The bad news: You can't detect a failed connection except by trying to send or receive data on that connection.
The good news: As you say, it's OK if you send duplicate data. So your solution is not to worry about detecting failure in less than the 20 seconds it now takes. Instead, simply keep a circular buffer containing the last 30 or 60 seconds' worth of data. Each time you detect a failure and then reconnect, you can start the session by resending that saved data.
(This could get to be problematic if the server repeatedly cycles up and down in less than a minute; but if it's doing that, you have other problems to deal with.)
See the accepted answer here: Java Sockets and Dropped Connections
socket.shutdownOutput();
wait for inputStream.read() to return -1, indicating the peer has also shutdown its socket
Won't work: server cannot be modified
Can't your server acknowledge every message it receives with another packet? The client won't remove the messages that the server did not acknowledge yet.
This will have performance implications.
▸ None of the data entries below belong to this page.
-- pv_equiv track=rewrite | github.com/SumaniqueCode/PYTHON | 17_String_programs.py | countMatchingCharacter
-- ===== SOURCE A (Python) =====
-- def countMatchingCharacter(str1, str2):
--     new_str1 = str1.lower()
--     new_str2 = str2.lower()
--
--     count = 0
--     for i in range(len(new_str1)):
--         for j in range (len(new_str2)):
--             if(new_str1[i]==new_str2[j]):
--                 count = count+1
--                 break
--
--     # Another method
--     #coverting to set so that dublicates are removed i.e set  contains only unique characters
--     # new_str1 = set(str1.lower())
--     # new_str2 = set(str2.lower())
--     # matched  = new_str1 & new_str2
--     # count = len (matched)
--     return count
-- ===== SOURCE B (Python) =====
-- from collections import Counter
--
-- def countMatchingCharacter(str1, str2):
--     freq = Counter(str1.lower())
--     chars2 = set(str2.lower())
--     return sum(n for ch, n in freq.items() if ch in chars2)
-- ===== Notes on version B (the rewrite author's own statement) =====
-- stated objective: faster
-- what changed: Replaces the per-character nested scan with a Counter frequency table of str1 and a membership set of str2, summing the counts of the distinct characters present in the set.
import Mathlib
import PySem

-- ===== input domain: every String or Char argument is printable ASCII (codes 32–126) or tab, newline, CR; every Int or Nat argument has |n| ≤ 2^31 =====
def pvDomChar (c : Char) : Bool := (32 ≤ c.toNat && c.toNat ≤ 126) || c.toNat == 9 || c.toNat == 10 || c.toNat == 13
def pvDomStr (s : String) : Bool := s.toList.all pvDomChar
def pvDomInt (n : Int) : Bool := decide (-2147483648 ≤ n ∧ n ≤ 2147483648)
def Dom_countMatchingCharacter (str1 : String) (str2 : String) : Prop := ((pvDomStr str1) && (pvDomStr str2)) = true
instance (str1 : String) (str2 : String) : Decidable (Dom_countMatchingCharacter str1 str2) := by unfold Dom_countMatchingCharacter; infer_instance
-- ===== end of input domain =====

-- B replaces A's quadratic nested scan by a Counter of str1.lower() plus a set of str2.lower().

-- ===== PORT A =====
-- inner 'for j' loop: scans str2's chars left to right, adds 1 and breaks on the first match
def pvInnerA (c : Char) (l2 : List Char) (count : Int) : Int :=
  match l2 with
  | [] => count
  | d :: rest => if c == d then count + 1 else pvInnerA c rest count

def countMatchingCharacter (str1 : String) (str2 : String) : Int :=
  let new_str1 := PySem.Str.lower str1
  let new_str2 := PySem.Str.lower str2
  new_str1.toList.foldl (fun count c => pvInnerA c new_str2.toList count) 0

-- ===== PORT B =====
def countMatchingCharacter_alt (str1 : String) (str2 : String) : Int :=
  let freq := PySem.Dict.counter (PySem.Str.lower str1).toList
  let chars2 : PySem.Set Char := PySem.Set.ofList (PySem.Str.lower str2).toList
  ((freq.items.filter (fun p => chars2.contains p.1)).map Prod.snd).sum

-- ===== PRECONDITION & SPEC =====
def Spec_countMatchingCharacter (str1 : String) (str2 : String) (out : Int) : Prop := out = countMatchingCharacter_alt str1 str2
instance (str1 : String) (str2 : String) (out : Int) : Decidable (Spec_countMatchingCharacter str1 str2 out) := by unfold Spec_countMatchingCharacter; infer_instance

-- ===== CLAIM (what is proved, stated in full; the proofs are below) =====
def Claim_equal_countMatchingCharacter : Prop := ∀ (str1 : String) (str2 : String), Dom_countMatchingCharacter str1 str2 → Spec_countMatchingCharacter str1 str2 (countMatchingCharacter str1 str2)

-- ===== LEMMAS AND PROOFS =====

-- A's inner loop adds 1 exactly when the character occurs in str2
lemma pvInnerA_eq (c : Char) (l2 : List Char) (count : Int) :
    pvInnerA c l2 count = count + (if l2.contains c then 1 else 0) := by
  induction l2 with
  | nil => simp [pvInnerA]
  | cons d rest ih =>
    simp only [pvInnerA]
    by_cases h : c == d
    · have := eq_of_beq h; subst this; simp
    · have hne : c ≠ d := fun he => h (by simp [he])
      simp [h, ih, List.mem_cons, hne]

-- A's double loop counts the characters of l1 that occur in l2
lemma portA_eq_countP (l1 l2 : List Char) :
    l1.foldl (fun count c => pvInnerA c l2 count) 0 = (l1.countP (fun c => l2.contains c) : Int) := by
  have h : ∀ (l1 : List Char) (a : Int),
      l1.foldl (fun count c => pvInnerA c l2 count) a
        = a + (l1.countP (fun c => l2.contains c) : Int) := by
    intro l1
    induction l1 with
    | nil => intro a; simp
    | cons x xs ih =>
      intro a
      rw [List.foldl_cons, ih, pvInnerA_eq, List.countP_cons]
      by_cases h : x ∈ l2 <;> simp [h] <;> ring
  simpa using h l1 0

-- prepending x to the counted list raises the if-weighted sum by (if q x then 1 else 0)
lemma pvSum_cons_count (q : Char → Bool) (x : Char) (xs : List Char) :
    ∀ (d : List Char), d.Nodup → x ∈ d →
      (d.map (fun k => if q k then ((x :: xs).count k : Int) else 0)).sum
        = (d.map (fun k => if q k then (xs.count k : Int) else 0)).sum
          + (if q x then 1 else 0) := by
  intro d
  induction d with
  | nil => intro _ hx; simp at hx
  | cons a t iht =>
    intro hnd hx
    rcases List.mem_cons.mp hx with h | h
    · subst h
      have hnotin : x ∉ t := (List.nodup_cons.mp hnd).1
      have hmap : (t.map (fun k => if q k then ((x :: xs).count k : Int) else 0))
          = (t.map (fun k => if q k then (xs.count k : Int) else 0)) := by
        apply List.map_congr_left
        intro k hk
        have hkx : k ≠ x := fun he => hnotin (he ▸ hk)
        rw [List.count_cons_of_ne (Ne.symm hkx)]
      simp only [List.map_cons, List.sum_cons, hmap]
      rw [List.count_cons_self]
      by_cases hq : q x <;> simp [hq] <;> push_cast <;> ring
    · have hax : a ≠ x := fun he => (List.nodup_cons.mp hnd).1 (he ▸ h)
      rw [List.map_cons, List.map_cons, List.sum_cons, List.sum_cons,
          iht (List.nodup_cons.mp hnd).2 h, List.count_cons_of_ne (Ne.symm hax)]
      ring

-- summing an if-weighted count over a nodup list covering xs recovers countP
lemma pvSum_count_eq_countP (q : Char → Bool) (xs : List Char) (d : List Char)
    (hnd : d.Nodup) (hsub : ∀ x ∈ xs, x ∈ d) :
    (d.map (fun k => if q k then (xs.count k : Int) else 0)).sum = (xs.countP q : Int) := by
  induction xs with
  | nil => simp
  | cons x xs ih =>
    have hsub' : ∀ y ∈ xs, y ∈ d := fun y hy => hsub y (List.mem_cons_of_mem _ hy)
    have hx : x ∈ d := hsub x (List.mem_cons_self)
    rw [pvSum_cons_count q x xs d hnd hx, ih hsub', List.countP_cons]
    by_cases hq : q x <;> simp [hq]

-- B's filtered item sum over Counter's items, rewritten as an if-weighted sum
lemma pvFilterMapSum (d : List Char) (q : Char → Bool) (c : Char → Int) :
    (((d.map (fun k => (k, c k))).filter (fun p => q p.1)).map Prod.snd).sum
      = (d.map (fun k => if q k then c k else 0)).sum := by
  induction d with
  | nil => simp
  | cons a t ih =>
    by_cases hq : q a <;> simp [hq, ih]

-- ===== VERDICT (by name: the statement is the Claim_ definition above) =====
theorem countMatchingCharacter_spec : Claim_equal_countMatchingCharacter := by
  intro str1 str2 _
  unfold Spec_countMatchingCharacter countMatchingCharacter countMatchingCharacter_alt
  simp only [PySem.Dict.items_counter]
  rw [portA_eq_countP,
      pvFilterMapSum (PySem.Set.ofList (PySem.Str.lower str1).toList)
        (fun k => PySem.Set.contains (PySem.Set.ofList (PySem.Str.lower str2).toList) k)
        (fun k => ((PySem.Str.lower str1).toList.count k : Int)),
      pvSum_count_eq_countP
        (fun k => PySem.Set.contains (PySem.Set.ofList (PySem.Str.lower str2).toList) k)
        (PySem.Str.lower str1).toList (PySem.Set.ofList (PySem.Str.lower str1).toList)
        (PySem.Set.nodup_ofList _) (fun x hx => (PySem.Set.mem_ofList _ _).mpr hx)]
  congr 1
  apply List.countP_congr
  intro c _
  simp [PySem.Set.contains, PySem.Set.mem_ofList]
To avoid slowing down you can keep on sending messages before an acknowledgement is received, and acknowledge several messages in one return message.
If you send a message every 5 seconds, and disconnection is not detected by the network stack for 30 seconds, you'll have to store just 6 messages. If 6 sent messages are not acknowledged, you can consider the connection to be down. (I suppose that logic of reconnection and backlog sending is already implemented in your app.)
What about sending UDP datagrams on a separate UDP socket while making the remote host respond to each, and then when the remote host doesn't respond, you kill the TCP connection? It detects a link breakage quickly enough :)
Use http POST instead of socket connection, then you can send a response to each post. On the client side you only remove the data from memory if the response indicates success.
Sure its more overhead, but gives you what you want 100% of the time.